Let R be a relation schema and the decompositions of R are 𝑅
1,𝑅 2,𝑅 3,...,𝑅 𝑛 R1,R2,R3,...,Rn. R is said to be in Join
Dependency if and only if every instance of R, r is equal to the
join of its projections on 𝑅 1,𝑅 2,𝑅 3,...,𝑅 𝑛 R1,R2,R3,...,Rn.
Example of Join Dependency
Suppose we have the following table R:
E_Name Company Product
Rohan Comp1 Jeans
Harpreet Comp2 Jacket
Anant Comp3 TShirt
We can break, or decompose the above table into three tables, this
would mean that the table is not in 5NF!
The three decomposed tables would be:
1. R1: The table with columns E_Name and Company.
E_Name Company
Rohan Comp1
Harpreet Comp2
Anant Comp3
2. R2: The table with columns E_Name and Product.
E_Name Product
Rohan Jeans
Harpreet Jacket
Anant TShirt
3. R3: The table with columns Company and Product.
Company Product
Comp1 Jeans
Company Product
Comp2 Jacket
Comp3 TShirt
Let's try to figure out whether or not R has a join dependency.
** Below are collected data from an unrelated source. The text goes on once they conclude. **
-- pv_equiv track=rewrite | github.com/brighteast99/coding-test-problems | programmers/Summer∕Winter Coding(2019)/멀쩡한 사각형/solution.py | solution
-- ===== SOURCE A (Python) =====
-- def solution(w,h):
--     if h == 1:
--         return 0
--
--     if w == h:
--         return w * h - w
--
--     answer = 0
--     for x in range(w):
--         answer += x * h // w
--     return answer * 2
-- ===== SOURCE B (Python) =====
-- def gcd(a, b):
--     return a if b == 0 else gcd(b, a % b)
--
--
-- def solution(w, h):
--     if w <= 0 or h <= 0:
--         return 0
--     return w * h - w - h + gcd(w, h)
-- ===== Notes on version B (the rewrite author's own statement) =====
-- stated objective: faster
-- what changed: Replaced the O(w) loop summing x*h//w with the closed form w*h - w - h + gcd(w,h) (Euclid's algorithm), with degenerate non-positive dimensions returning 0.
-- intended difference: On degenerate inputs with w >= 2 and h <= -1 (where A's loop returns a negative garbage value wh-w-h+gcd) or w = h <= -1 (where A returns w*w-w), B returns 0, the intended answer for a grid with a non-positive dimension. — e.g. on solution(2, -1): A returns -2, B returns 0
import Mathlib
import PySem

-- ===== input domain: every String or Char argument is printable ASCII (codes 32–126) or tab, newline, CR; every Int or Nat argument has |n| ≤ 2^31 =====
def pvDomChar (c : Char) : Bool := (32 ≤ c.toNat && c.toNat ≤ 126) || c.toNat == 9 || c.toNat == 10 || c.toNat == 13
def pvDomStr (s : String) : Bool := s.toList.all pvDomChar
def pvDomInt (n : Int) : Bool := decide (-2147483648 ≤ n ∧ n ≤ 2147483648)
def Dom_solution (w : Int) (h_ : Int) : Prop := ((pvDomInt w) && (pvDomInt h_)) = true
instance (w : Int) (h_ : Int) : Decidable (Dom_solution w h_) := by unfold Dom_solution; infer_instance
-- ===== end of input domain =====

-- B replaces A's O(w) loop over x*h//w with the closed form w*h - w - h + gcd(w,h);
-- B returns 0 for degenerate non-positive dimensions (see D_solution below).

-- ===== PORT A =====
def solution (w : Int) (h_ : Int) : Int :=
  if h_ = 1 then 0
  else if w = h_ then w * h_ - w
  else ((PySem.List.pyRange 0 w 1).foldl
          (fun answer x => answer + PySem.Int.floordiv (x * h_) w) 0) * 2

-- ===== PORT B =====
-- recursive Euclid from Source B, using Python's % (PySem.Int.mod)
def gcdB (a : Int) (b : Int) : Int :=
  if hb : b = 0 then a else gcdB b (PySem.Int.mod a b)
termination_by b.natAbs
decreasing_by
  rcases lt_trichotomy b 0 with hneg | h0 | hpos
  · have := PySem.Int.mod_neg_bounds a hneg; omega
  · exact absurd h0 hb
  · have h1 := PySem.Int.mod_nonneg a hpos
    have h2 := PySem.Int.mod_lt a hpos
    omega

def solution_alt (w : Int) (h_ : Int) : Int :=
  if w ≤ 0 ∨ h_ ≤ 0 then 0
  else w * h_ - w - h_ + gcdB w h_

-- ===== PRECONDITION & SPEC =====
-- On degenerate inputs with w ≥ 2 ∧ h ≤ -1 (A's loop returns the negative value w*h-w-h+gcd)
-- or w = h ≤ -1 (A returns w*w-w), B returns 0, the intended answer for a grid with a
-- non-positive dimension.
def D_solution (w : Int) (h_ : Int) : Prop := (2 ≤ w ∧ h_ ≤ -1) ∨ (w = h_ ∧ w ≤ -1)
instance (w : Int) (h_ : Int) : Decidable (D_solution w h_) := by unfold D_solution; infer_instance

def Spec_solution (w : Int) (h_ : Int) (out : Int) : Prop := ¬ D_solution w h_ → out = solution_alt w h_
instance (w : Int) (h_ : Int) (out : Int) : Decidable (Spec_solution w h_ out) := by unfold Spec_solution; infer_instance

def pvDiffWitness_solution : Int × Int := (2, -1)
def pvDiffWitnessOut_solution : Int × Int := (-2, 0)

-- ===== CLAIM (what is proved, stated in full; the proofs are below) =====
def Claim_unchanged_solution : Prop := ∀ (w : Int) (h_ : Int), Dom_solution w h_ → Spec_solution w h_ (solution w h_)
def Claim_changed_solution : Prop := Dom_solution (pvDiffWitness_solution.1) (pvDiffWitness_solution.2) ∧ D_solution (pvDiffWitness_solution.1) (pvDiffWitness_solution.2) ∧ solution (pvDiffWitness_solution.1) (pvDiffWitness_solution.2) = pvDiffWitnessOut_solution.1 ∧ solution_alt (pvDiffWitness_solution.1) (pvDiffWitness_solution.2) = pvDiffWitnessOut_solution.2 ∧ pvDiffWitnessOut_solution.1 ≠ pvDiffWitnessOut_solution.2
def Claim_exact_solution : Prop := ∀ (w : Int) (h_ : Int), Dom_solution w h_ → D_solution w h_ → solution w h_ ≠ solution_alt w h_


-- ===== LEMMAS AND PROOFS =====

-- Euclid's loop computes Int.gcd on nonnegative inputs (strong induction on |b|)
theorem gcdB_eq_aux : ∀ (N : ℕ) (a b : Int), b.natAbs ≤ N → 0 ≤ a → 0 ≤ b → gcdB a b = Int.gcd a b := by
  intro N
  induction N with
  | zero =>
    intro a b hN ha hb
    have hb0 : b = 0 := by omega
    subst hb0
    rw [gcdB, dif_pos rfl, Int.gcd_zero_right]
    exact (Int.natAbs_of_nonneg ha).symm
  | succ N ih =>
    intro a b hN ha hb
    by_cases hb0 : b = 0
    · subst hb0
      rw [gcdB, dif_pos rfl, Int.gcd_zero_right]
      exact (Int.natAbs_of_nonneg ha).symm
    · have hbpos : 0 < b := lt_of_le_of_ne hb (Ne.symm hb0)
      rw [gcdB, dif_neg hb0, PySem.Int.mod_eq_emod_of_pos hbpos]
      have h1 : 0 ≤ a % b := Int.emod_nonneg a hb0
      have h2 : a % b < b := Int.emod_lt_of_pos a hbpos
      rw [ih b (a % b) (by omega) hb h1]
      congr 1
      rw [Int.gcd_comm, Int.gcd_emod]

theorem gcdB_eq (a b : Int) (ha : 0 ≤ a) (hb : 0 ≤ b) : gcdB a b = Int.gcd a b :=
  gcdB_eq_aux b.natAbs a b le_rfl ha hb

-- Python floor-division pairing: a//b + (-a)//b is 0 or -1 according to divisibility
theorem floordiv_pair (a b : Int) (hb : 0 < b) :
    PySem.Int.floordiv a b + PySem.Int.floordiv (-a) b =
      if b ∣ a then 0 else -1 := by
  have h1 := PySem.Int.floordiv_mul_add_mod a b
  have h1' := PySem.Int.floordiv_mul_add_mod (-a) b
  have h2 := PySem.Int.mod_nonneg a hb
  have h3 := PySem.Int.mod_lt a hb
  have h2' := PySem.Int.mod_nonneg (-a) hb
  have h3' := PySem.Int.mod_lt (-a) hb
  have hdvd := PySem.Int.mod_eq_zero_iff_dvd a b
  set q := PySem.Int.floordiv a b
  set q' := PySem.Int.floordiv (-a) b
  set r := PySem.Int.mod a b
  set r' := PySem.Int.mod (-a) b
  have hsum : (q + q') * b = -(r + r') := by ring_nf; ring_nf at h1 h1'; linarith
  split_ifs with hd
  · have hr : r = 0 := hdvd.mpr hd
    rcases lt_trichotomy (q + q') 0 with hs | hs | hs
    · exfalso
      have : (q + q') * b ≤ -1 * b := mul_le_mul_of_nonneg_right (by omega) (le_of_lt hb)
      linarith
    · exact hs
    · exfalso
      have : 1 * b ≤ (q + q') * b := mul_le_mul_of_nonneg_right (by omega) (le_of_lt hb)
      linarith
  · have hr : r ≠ 0 := fun h => hd (hdvd.mp h)
    have hr1 : 1 ≤ r := by omega
    rcases lt_trichotomy (q + q') (-1) with hs | hs | hs
    · exfalso
      have : (q + q') * b ≤ -2 * b := mul_le_mul_of_nonneg_right (by omega) (le_of_lt hb)
      linarith
    · exact hs
    · exfalso
      have : 0 * b ≤ (q + q') * b := mul_le_mul_of_nonneg_right (by omega) (le_of_lt hb)
      linarith

-- counting multiples: #{k < n : n | k*m} = gcd n m (over Nat)
theorem card_filter_dvd (n m : ℕ) (hn : 1 ≤ n) :
    ((Finset.range n).filter (fun k => n ∣ k * m)).card = Nat.gcd n m := by
  have hd0 : 0 < Nat.gcd n m := Nat.gcd_pos_of_pos_left m (by omega)
  have cop0 := Nat.coprime_div_gcd_div_gcd (m := n) (n := m) hd0
  obtain ⟨n₁, hn1⟩ : Nat.gcd n m ∣ n := Nat.gcd_dvd_left n m
  obtain ⟨m₁, hm1⟩ : Nat.gcd n m ∣ m := Nat.gcd_dvd_right n m
  generalize hg : Nat.gcd n m = g at hd0 cop0 hn1 hm1 ⊢
  have hn10 : 0 < n₁ := by
    have hne : n₁ ≠ 0 := by
      rintro rfl
      rw [Nat.mul_zero] at hn1
      omega
    omega
  have e1 : n / g = n₁ := by rw [hn1]; exact Nat.mul_div_cancel_left n₁ hd0
  have e2 : m / g = m₁ := by rw [hm1]; exact Nat.mul_div_cancel_left m₁ hd0
  rw [e1, e2] at cop0
  have hiff : ∀ k, (n ∣ k * m ↔ n₁ ∣ k) := by
    intro k
    rw [hn1, hm1]
    constructor
    · intro h
      have h' : g * n₁ ∣ g * (k * m₁) := by
        rwa [show g * (k * m₁) = k * (g * m₁) by ring]
      exact cop0.dvd_of_dvd_mul_right ((Nat.mul_dvd_mul_iff_left hd0).mp h')
    · rintro ⟨t, rfl⟩
      exact ⟨t * m₁, by ring⟩
  have hfe := Finset.filter_congr (s := Finset.range n) (fun k _ => hiff k)
  rw [hfe]
  have himg : (Finset.range n).filter (fun k => n₁ ∣ k) =
      (Finset.range g).image (fun t => t * n₁) := by
    ext a
    simp only [Finset.mem_filter, Finset.mem_range, Finset.mem_image]
    constructor
    · rintro ⟨hlt, t, rfl⟩
      refine ⟨t, ?_, (mul_comm n₁ t).symm⟩
      rw [hn1] at hlt
      have h2 : t * n₁ < g * n₁ := by
        calc t * n₁ = n₁ * t := mul_comm t n₁
        _ < g * n₁ := hlt
      exact Nat.lt_of_mul_lt_mul_right h2
    · rintro ⟨t, htd, rfl⟩
      refine ⟨?_, ⟨t, mul_comm t n₁⟩⟩
      rw [hn1]
      exact (Nat.mul_lt_mul_right hn10).mpr htd
  rw [himg,
    Finset.card_image_of_injective _ (fun x y hxy => Nat.eq_of_mul_eq_mul_right hn10 hxy),
    Finset.card_range]

-- the summand of A's loop, as a function of the Nat loop index
def pvF (w : Int) (h : Int) (k : ℕ) : ℤ := PySem.Int.floordiv ((k : ℤ) * h) w

-- the closed form of A's loop, for w ≥ 1 and arbitrary h
theorem loop_closed_form (w h : Int) (hw : 1 ≤ w) :
    ((PySem.List.pyRange 0 w 1).foldl
        (fun answer x => answer + PySem.Int.floordiv (x * h) w) 0) * 2 =
      w * h - w - h + Int.gcd w h := by
  have hwn : ((w.toNat : ℤ)) = w := Int.toNat_of_nonneg (by omega)
  generalize hn : w.toNat = n at hwn
  subst hwn
  have hw0 : (0 : ℤ) < (n : ℤ) := by exact_mod_cast hw
  have hn1 : 1 ≤ n := by exact_mod_cast hw
  have hloop : (PySem.List.pyRange 0 (n : ℤ) 1).foldl
      (fun answer x => answer + PySem.Int.floordiv (x * h) (n : ℤ)) 0
      = ∑ k ∈ Finset.range n, pvF (n : ℤ) h k := by
    rw [PySem.List.pyRange_one, PySem.List.foldl_add, List.map_map]
    have h2 : ((n : ℤ) - 0).toNat = n := by omega
    rw [h2]
    have h3 : ((fun x => PySem.Int.floordiv (x * h) (n : ℤ)) ∘ fun k : ℕ => (0 : ℤ) + ↑k)
        = pvF (n : ℤ) h := by
      funext k
      simp [pvF]
    rw [h3, zero_add]
    exact Int.neg_inj.mp rfl
  have hF0 : pvF (n : ℤ) h 0 = 0 := by
    have hz : ((0 : ℕ) : ℤ) * h = 0 := by push_cast; ring
    rw [pvF, hz, PySem.Int.floordiv_eq_iff_of_pos hw0]
    constructor <;> nlinarith
  have hFn : pvF (n : ℤ) h n = h := by
    rw [pvF, PySem.Int.floordiv_eq_iff_of_pos hw0]
    constructor <;> nlinarith
  have hrefl : ∑ k ∈ Finset.range n, pvF (n : ℤ) h (n - k)
      = (∑ k ∈ Finset.range n, pvF (n : ℤ) h k) + h := by
    have h1 := Finset.sum_range_reflect (fun j => pvF (n : ℤ) h (j + 1)) n
    have h2 : ∀ j ∈ Finset.range n, pvF (n : ℤ) h (n - 1 - j + 1) = pvF (n : ℤ) h (n - j) := by
      intro j hj
      simp only [Finset.mem_range] at hj
      congr 1
      omega
    rw [Finset.sum_congr rfl h2] at h1
    have h3 := Finset.sum_range_succ (pvF (n : ℤ) h) n
    have h4 := Finset.sum_range_succ' (pvF (n : ℤ) h) n
    rw [hF0] at h4
    rw [hFn] at h3
    rw [h1]
    linarith [h3, h4]
  have shift : ∀ a : ℤ, PySem.Int.floordiv (a + h * (n : ℤ)) (n : ℤ)
      = PySem.Int.floordiv a (n : ℤ) + h := by
    intro a
    have hq := PySem.Int.floordiv_mul_add_mod a (n : ℤ)
    have hq2 := PySem.Int.mod_nonneg a hw0
    have hq3 := PySem.Int.mod_lt a hw0
    rw [PySem.Int.floordiv_eq_iff_of_pos hw0]
    constructor <;> nlinarith
  have pair : ∀ k ∈ Finset.range n, pvF (n : ℤ) h k + pvF (n : ℤ) h (n - k)
      = h - 1 + (if (n : ℤ) ∣ (k : ℤ) * h then 1 else 0) := by
    intro k hk
    simp only [Finset.mem_range] at hk
    have hkn : ((n - k : ℕ) : ℤ) * h = -((k : ℤ) * h) + h * (n : ℤ) := by
      push_cast [Nat.cast_sub (le_of_lt hk)]
      ring
    have hp := floordiv_pair ((k : ℤ) * h) (n : ℤ) hw0
    rw [pvF, pvF, hkn, shift]
    by_cases hd : (n : ℤ) ∣ (k : ℤ) * h
    · rw [if_pos hd] at hp ⊢
      linarith
    · rw [if_neg hd] at hp ⊢
      linarith
  have hcard : (((Finset.range n).filter (fun k : ℕ => (n : ℤ) ∣ (k : ℤ) * h)).card : ℤ)
      = Int.gcd (n : ℤ) h := by
    have hiff2 : ∀ k : ℕ, ((n : ℤ) ∣ (k : ℤ) * h ↔ n ∣ k * h.natAbs) := by
      intro k
      rw [Int.ofNat_dvd_left, Int.natAbs_mul, Int.natAbs_natCast]
    have hfe := Finset.filter_congr (s := Finset.range n) (fun k _ => hiff2 k)
    rw [hfe, card_filter_dvd n h.natAbs hn1]
    simp [Int.gcd]
  have hsum : ∑ k ∈ Finset.range n, (pvF (n : ℤ) h k + pvF (n : ℤ) h (n - k))
      = (n : ℤ) * (h - 1)
        + (((Finset.range n).filter (fun k : ℕ => (n : ℤ) ∣ (k : ℤ) * h)).card : ℤ) := by
    rw [Finset.sum_congr rfl pair, Finset.sum_add_distrib, Finset.sum_const, Finset.card_range,
      Finset.sum_boole, nsmul_eq_mul]
  rw [Finset.sum_add_distrib, hrefl, hcard] at hsum
  rw [hloop]
  linarith [hsum]

-- ===== VERDICT (by name: the statement is the Claim_ definition above) =====
theorem solution_spec : Claim_unchanged_solution := by
  intro w h hdom hnD
  unfold D_solution at hnD
  show solution w h = solution_alt w h
  unfold solution solution_alt
  by_cases hw : w ≤ 0
  · -- w ≤ 0: both sides are 0 (A's loop is empty; the w = h branch forces w = 0)
    rw [if_pos (Or.inl hw)]
    by_cases h1 : h = 1
    · rw [if_pos h1]
    · rw [if_neg h1]
      by_cases h2 : w = h
      · rw [if_pos h2]
        have hw0 : w = 0 := by omega
        rw [hw0]
        ring
      · rw [if_neg h2, PySem.List.pyRange_one]
        have h3 : (w - 0).toNat = 0 := by omega
        rw [h3]
        simp
  · have hw1 : 1 ≤ w := by omega
    by_cases hh : h ≤ 0
    · -- w ≥ 1, h ≤ 0, and ¬(2 ≤ w ∧ h ≤ -1): w = 1 or h = 0; both sides are 0
      rw [if_pos (Or.inr hh), if_neg (by omega : ¬h = 1), if_neg (by omega : ¬w = h),
        loop_closed_form w h hw1]
      rcases (by omega : w = 1 ∨ h = 0) with h1 | h1
      · subst h1
        rw [Int.one_gcd]
        norm_num
      · subst h1
        rw [Int.gcd_zero_right]
        have hna := Int.natAbs_of_nonneg (by omega : (0 : ℤ) ≤ w)
        omega
    · -- w ≥ 1, h ≥ 1: closed form everywhere
      rw [if_neg (by omega : ¬(w ≤ 0 ∨ h ≤ 0)), gcdB_eq w h (by omega) (by omega)]
      by_cases h1 : h = 1
      · rw [if_pos h1]
        subst h1
        rw [Int.gcd_one_right]
        norm_num
      · rw [if_neg h1]
        by_cases h2 : w = h
        · rw [if_pos h2]
          subst h2
          rw [Int.gcd_self]
          have hna := Int.natAbs_of_nonneg (by omega : (0 : ℤ) ≤ w)
          have hcast : ((w.natAbs : ℤ)) = w := hna
          linarith
        · rw [if_neg h2]
          exact loop_closed_form w h hw1

theorem solution_changed : Claim_changed_solution := by
  unfold Claim_changed_solution; decide

theorem solution_tight : Claim_exact_solution := by
  intro w h hdom hD
  unfold D_solution at hD
  unfold solution solution_alt
  rcases hD with ⟨hw, hh⟩ | ⟨hwh, hw⟩
  · -- w ≥ 2, h ≤ -1: A = w*h - w - h + gcd < 0, B = 0
    rw [if_neg (by omega), if_neg (by omega), if_pos (Or.inr (by omega))]
    rw [loop_closed_form w h (by omega)]
    have h1 : Int.gcd w h ≤ h.natAbs :=
      Nat.le_of_dvd (by omega) (Nat.gcd_dvd_right w.natAbs h.natAbs)
    have hgle : (Int.gcd w h : ℤ) ≤ -h := by omega
    have hprod : (w - 2) * h ≤ 0 :=
      mul_nonpos_of_nonneg_of_nonpos (by omega) (by omega)
    have hwh2 : w * h ≤ 2 * h := by nlinarith
    intro hcontra
    linarith
  · -- w = h ≤ -1: A = w*w - w > 0, B = 0
    rw [if_neg (by omega), if_pos hwh, if_pos (Or.inl (by omega))]
    subst hwh
    have hpos : 0 < w * w := mul_pos_of_neg_of_neg (by omega) (by omega)
    intro hcontra
    linarith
Step 1- First, the natural join of R1 and R2:
E_Name Company Product
Rohan Comp1 Jeans
Harpreet Comp2 Jacket
Anant Comp3 TShirt
Step 2- Next, let's perform the natural join of the above table
with R3:
E_Name Company Product
Rohan Comp1 Jeans
Harpreet Comp2 Jacket
Anant Comp3 TShirt
In the above example, we do get the same table R after
performing the natural joins at both steps, luckily.
Therefore, our join dependency comes out to be: {(E_Name,
Company ), (E_Name, Product), (Company, Product)}
Because the above-mentioned relations are joined dependent,
they are not 5NF. That is, a join relation of the three relations
above is equal to our initial relation table R.
Join Dependencies and Fifth Normal Form (5NF)
If a relation is in 4NF and does not contain any join dependencies,
it is in 5NF.
To avoid redundancy, 5NF is satisfied when all tables are divided
into as many tables as possible.
Conclusion: if a relation has join dependency, it won't be in 5NF.